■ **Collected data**
-- pv_equiv track=rewrite | github.com/jayak0776/Accenture-Reinprep-Problems-Codes | RienPrep/P97MinimumBadness.py | minimumBadness
-- ===== SOURCE A (Python) =====
-- def minimumBadness(s):
--     li = []
--     c = 0
--     for i in s:
--         if li:
--             if li[-1] != i and i != "W":
--                 li.append(i)
--                 c += 1
--         else:
--             if i != "W":
--                 li.append(i)
--
--     return c
-- ===== SOURCE B (Python) =====
-- def minimumBadness(s):
--     t = [ch for ch in s if ch != "W"]
--     return sum(1 for a, b in zip(t, t[1:]) if a != b)
-- ===== Notes on version B (the rewrite author's own statement) =====
-- stated objective: simpler
-- what changed: Replaces A's single stateful pass that incrementally builds a run-compressed kept-characters list with a two-stage decomposition: materialise the non-'W' subsequence, then count adjacent distinct pairs with a separate zip pass.
import Mathlib
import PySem

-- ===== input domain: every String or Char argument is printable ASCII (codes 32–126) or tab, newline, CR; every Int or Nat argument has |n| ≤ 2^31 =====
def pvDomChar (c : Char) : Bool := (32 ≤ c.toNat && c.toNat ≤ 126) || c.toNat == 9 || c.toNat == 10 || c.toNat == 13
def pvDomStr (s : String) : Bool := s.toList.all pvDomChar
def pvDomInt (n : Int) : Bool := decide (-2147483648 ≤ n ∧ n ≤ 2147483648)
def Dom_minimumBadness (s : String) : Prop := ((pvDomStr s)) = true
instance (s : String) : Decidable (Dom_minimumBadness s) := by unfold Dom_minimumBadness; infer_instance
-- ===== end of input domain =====

-- B changes A's single stateful loop into filter-then-count-adjacent-distinct-pairs; objective: simpler.

-- ===== PORT A =====
-- A's for-loop over s, carrying the kept-characters list `li` and the counter `c`.
def minimumBadnessLoop (rest : List Char) (li : List Char) (c : Int) : Int :=
  match rest with
  | [] => c
  | i :: rest =>
    if li ≠ [] then
      if PySem.List.pyGet? li (-1) ≠ some i ∧ i ≠ 'W' then
        minimumBadnessLoop rest (li ++ [i]) (c + 1)
      else
        minimumBadnessLoop rest li c
    else
      if i ≠ 'W' then
        minimumBadnessLoop rest (li ++ [i]) c
      else
        minimumBadnessLoop rest li c

def minimumBadness (s : String) : Int :=
  minimumBadnessLoop s.toList [] 0

-- ===== PORT B =====
def minimumBadness_alt (s : String) : Int :=
  let t := s.toList.filter (fun ch => ch ≠ 'W')
  ((t.zip (t.drop 1)).filter (fun p => p.1 ≠ p.2)).length

-- ===== PRECONDITION & SPEC =====
def Spec_minimumBadness (s : String) (out : Int) : Prop := out = minimumBadness_alt s
instance (s : String) (out : Int) : Decidable (Spec_minimumBadness s out) := by unfold Spec_minimumBadness; infer_instance

-- ===== CLAIM (what is proved, stated in full; the proofs are below) =====
def Claim_equal_minimumBadness : Prop := ∀ (s : String), Dom_minimumBadness s → Spec_minimumBadness s (minimumBadness s)

-- ===== LEMMAS AND PROOFS =====

-- number of adjacent distinct pairs of a :: t, head passed separately
def cntAdj (a : Char) (t : List Char) : Int :=
  match t with
  | [] => 0
  | b :: t => (if a ≠ b then 1 else 0) + cntAdj b t

theorem zip_count_eq_cntAdj (a : Char) (t : List Char) :
    ((((a :: t).zip t).filter (fun p => p.1 ≠ p.2)).length : Int) = cntAdj a t := by
  induction t generalizing a with
  | nil => simp [cntAdj]
  | cons b t ih =>
    simp only [List.zip_cons_cons, List.filter_cons, cntAdj]
    by_cases h : a = b
    · simp [h, ← ih b]
    · simp [h, ← ih b]
      omega

-- invariant for A's loop once li is nonempty: only li's last element matters
theorem loop_nonempty (rest : List Char) :
    ∀ (li : List Char) (a : Char) (c : Int),
      minimumBadnessLoop rest (li ++ [a]) c = c + cntAdj a (rest.filter (fun ch => ch ≠ 'W')) := by
  induction rest with
  | nil => intro li a c; simp [minimumBadnessLoop, cntAdj]
  | cons i rest ih =>
    intro li a c
    by_cases hw : i = 'W'
    · subst hw
      simp [minimumBadnessLoop, PySem.List.pyGet?_neg_one_append_singleton, ih]
    · by_cases ha : a = i
      · subst ha
        simp [minimumBadnessLoop, PySem.List.pyGet?_neg_one_append_singleton, hw, cntAdj, ih]
      · have hne : PySem.List.pyGet? (li ++ [a]) (-1) ≠ some i := by
          rw [PySem.List.pyGet?_neg_one_append_singleton]
          simp [ha]
        simp only [minimumBadnessLoop, List.filter_cons]
        rw [if_pos (by simp), if_pos ⟨hne, hw⟩]
        rw [show li ++ [a] ++ [i] = (li ++ [a]) ++ [i] from rfl, ih (li ++ [a]) i (c + 1),
          if_pos (by simpa using hw)]
        simp only [cntAdj, if_pos (show a ≠ i from ha)]
        omega

theorem loop_empty (rest : List Char) (c : Int) :
    minimumBadnessLoop rest [] c =
      c + match rest.filter (fun ch => ch ≠ 'W') with
          | [] => 0
          | a :: t => cntAdj a t := by
  induction rest generalizing c with
  | nil => simp [minimumBadnessLoop]
  | cons i rest ih =>
    by_cases hw : i = 'W'
    · subst hw; simpa [minimumBadnessLoop] using ih c
    · simp only [minimumBadnessLoop, List.filter_cons]
      rw [if_neg (by simp), if_pos hw]
      have := loop_nonempty rest [] i c
      simpa [hw] using this

-- ===== VERDICT (by name: the statement is the Claim_ definition above) =====
theorem minimumBadness_spec : Claim_equal_minimumBadness := by
  intro s _
  unfold Spec_minimumBadness minimumBadness minimumBadness_alt
  rw [loop_empty]
  cases h : s.toList.filter (fun ch => ch ≠ 'W') with
  | nil => simp
  | cons a t => simp [← zip_count_eq_cntAdj]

■ **REQUIREMENT**
Word for word, restate the lines of the data above that fall between the line holding "induction t generalizing a with" and the line holding "rw [loop_empty]", inclusive, and no other lines.

■ **EXERCISE SOLUTION**
  induction t generalizing a with
  | nil => simp [cntAdj]
  | cons b t ih =>
    simp only [List.zip_cons_cons, List.filter_cons, cntAdj]
    by_cases h : a = b
    · simp [h, ← ih b]
    · simp [h, ← ih b]
      omega

-- invariant for A's loop once li is nonempty: only li's last element matters
theorem loop_nonempty (rest : List Char) :
    ∀ (li : List Char) (a : Char) (c : Int),
      minimumBadnessLoop rest (li ++ [a]) c = c + cntAdj a (rest.filter (fun ch => ch ≠ 'W')) := by
  induction rest with
  | nil => intro li a c; simp [minimumBadnessLoop, cntAdj]
  | cons i rest ih =>
    intro li a c
    by_cases hw : i = 'W'
    · subst hw
      simp [minimumBadnessLoop, PySem.List.pyGet?_neg_one_append_singleton, ih]
    · by_cases ha : a = i
      · subst ha
        simp [minimumBadnessLoop, PySem.List.pyGet?_neg_one_append_singleton, hw, cntAdj, ih]
      · have hne : PySem.List.pyGet? (li ++ [a]) (-1) ≠ some i := by
          rw [PySem.List.pyGet?_neg_one_append_singleton]
          simp [ha]
        simp only [minimumBadnessLoop, List.filter_cons]
        rw [if_pos (by simp), if_pos ⟨hne, hw⟩]
        rw [show li ++ [a] ++ [i] = (li ++ [a]) ++ [i] from rfl, ih (li ++ [a]) i (c + 1),
          if_pos (by simpa using hw)]
        simp only [cntAdj, if_pos (show a ≠ i from ha)]
        omega

theorem loop_empty (rest : List Char) (c : Int) :
    minimumBadnessLoop rest [] c =
      c + match rest.filter (fun ch => ch ≠ 'W') with
          | [] => 0
          | a :: t => cntAdj a t := by
  induction rest generalizing c with
  | nil => simp [minimumBadnessLoop]
  | cons i rest ih =>
    by_cases hw : i = 'W'
    · subst hw; simpa [minimumBadnessLoop] using ih c
    · simp only [minimumBadnessLoop, List.filter_cons]
      rw [if_neg (by simp), if_pos hw]
      have := loop_nonempty rest [] i c
      simpa [hw] using this

-- ===== VERDICT (by name: the statement is the Claim_ definition above) =====
theorem minimumBadness_spec : Claim_equal_minimumBadness := by
  intro s _
  unfold Spec_minimumBadness minimumBadness minimumBadness_alt
  rw [loop_empty]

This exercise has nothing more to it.